# What is expected:
Please copy each line below that contains the word "pvIndexStep".

(Records contained in a dataset)
-- the sets stored in the indexes have no duplicates
theorem pv_build_nodup (vws : List String)
    (m : PySem.Dict String (PySem.Set Char) × PySem.Dict String (PySem.Set Char))
    (h1 : ∀ w : String, (m.1.getD w PySem.Set.empty).Nodup)
    (h2 : ∀ w : String, (m.2.getD w PySem.Set.empty).Nodup) :
    (∀ w : String, ((vws.foldl pvIndexStep m).1.getD w PySem.Set.empty).Nodup)
    ∧ (∀ w : String, ((vws.foldl pvIndexStep m).2.getD w PySem.Set.empty).Nodup) := by
  induction vws generalizing m with
  | nil => exact ⟨h1, h2⟩
  | cons v rest ih =>
    simp only [List.foldl_cons]
    obtain ⟨s1, s2⟩ := pv_step_nodup m v h1 h2
    exact ih (pvIndexStep m v) s1 s2

-- the sorted lookup in B's index is exactly A's filtered alphabet scan
theorem pv_sorted_suffix (vws : List String) (word : String) :
    PySem.List.sorted ((vws.foldl pvIndexStep (PySem.Dict.empty, PySem.Dict.empty)).1.getD word PySem.Set.empty) (fun x => x) false
      = pvAsciiLowercase.filter (fun c => vws.contains (String.ofList (c :: word.toList))) := by
  have hbase : ∀ w : String, ((PySem.Dict.empty (κ := String) (ν := PySem.Set Char)).getD w PySem.Set.empty).Nodup := by
    intro w; rw [PySem.Dict.getD_empty]; exact List.nodup_nil
  have hmem := (pv_build_mem vws (PySem.Dict.empty, PySem.Dict.empty)).1 word
  have hnd := (pv_build_nodup vws (PySem.Dict.empty, PySem.Dict.empty) hbase hbase).1 word
  have hfp : (pvAsciiLowercase.filter (fun c => vws.contains (String.ofList (c :: word.toList)))).Pairwise (· < ·) :=
    pv_ascii_pairwise.filter _
  apply PySem.List.sorted_eq_of_perm_of_pairwise_lt _ _ _ _ hfp
  rw [List.perm_ext_iff_of_nodup (hfp.imp ne_of_lt) hnd]
  intro c
  rw [hmem c, List.mem_filter]
  simp only [PySem.Dict.getD_empty]
  constructor
  · rintro ⟨hc, hv⟩
    exact Or.inr ⟨pv_ascii_lower c hc, List.contains_iff_mem.mp hv⟩
  · rintro (h | ⟨hl, hv⟩)
    · exact absurd h (List.not_mem_nil)
    · exact ⟨pv_lower_mem_ascii c hl, List.contains_iff_mem.mpr hv⟩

# Answer section:
    (∀ w : String, ((vws.foldl pvIndexStep m).1.getD w PySem.Set.empty).Nodup)
    ∧ (∀ w : String, ((vws.foldl pvIndexStep m).2.getD w PySem.Set.empty).Nodup) := by
    exact ih (pvIndexStep m v) s1 s2
    PySem.List.sorted ((vws.foldl pvIndexStep (PySem.Dict.empty, PySem.Dict.empty)).1.getD word PySem.Set.empty) (fun x => x) false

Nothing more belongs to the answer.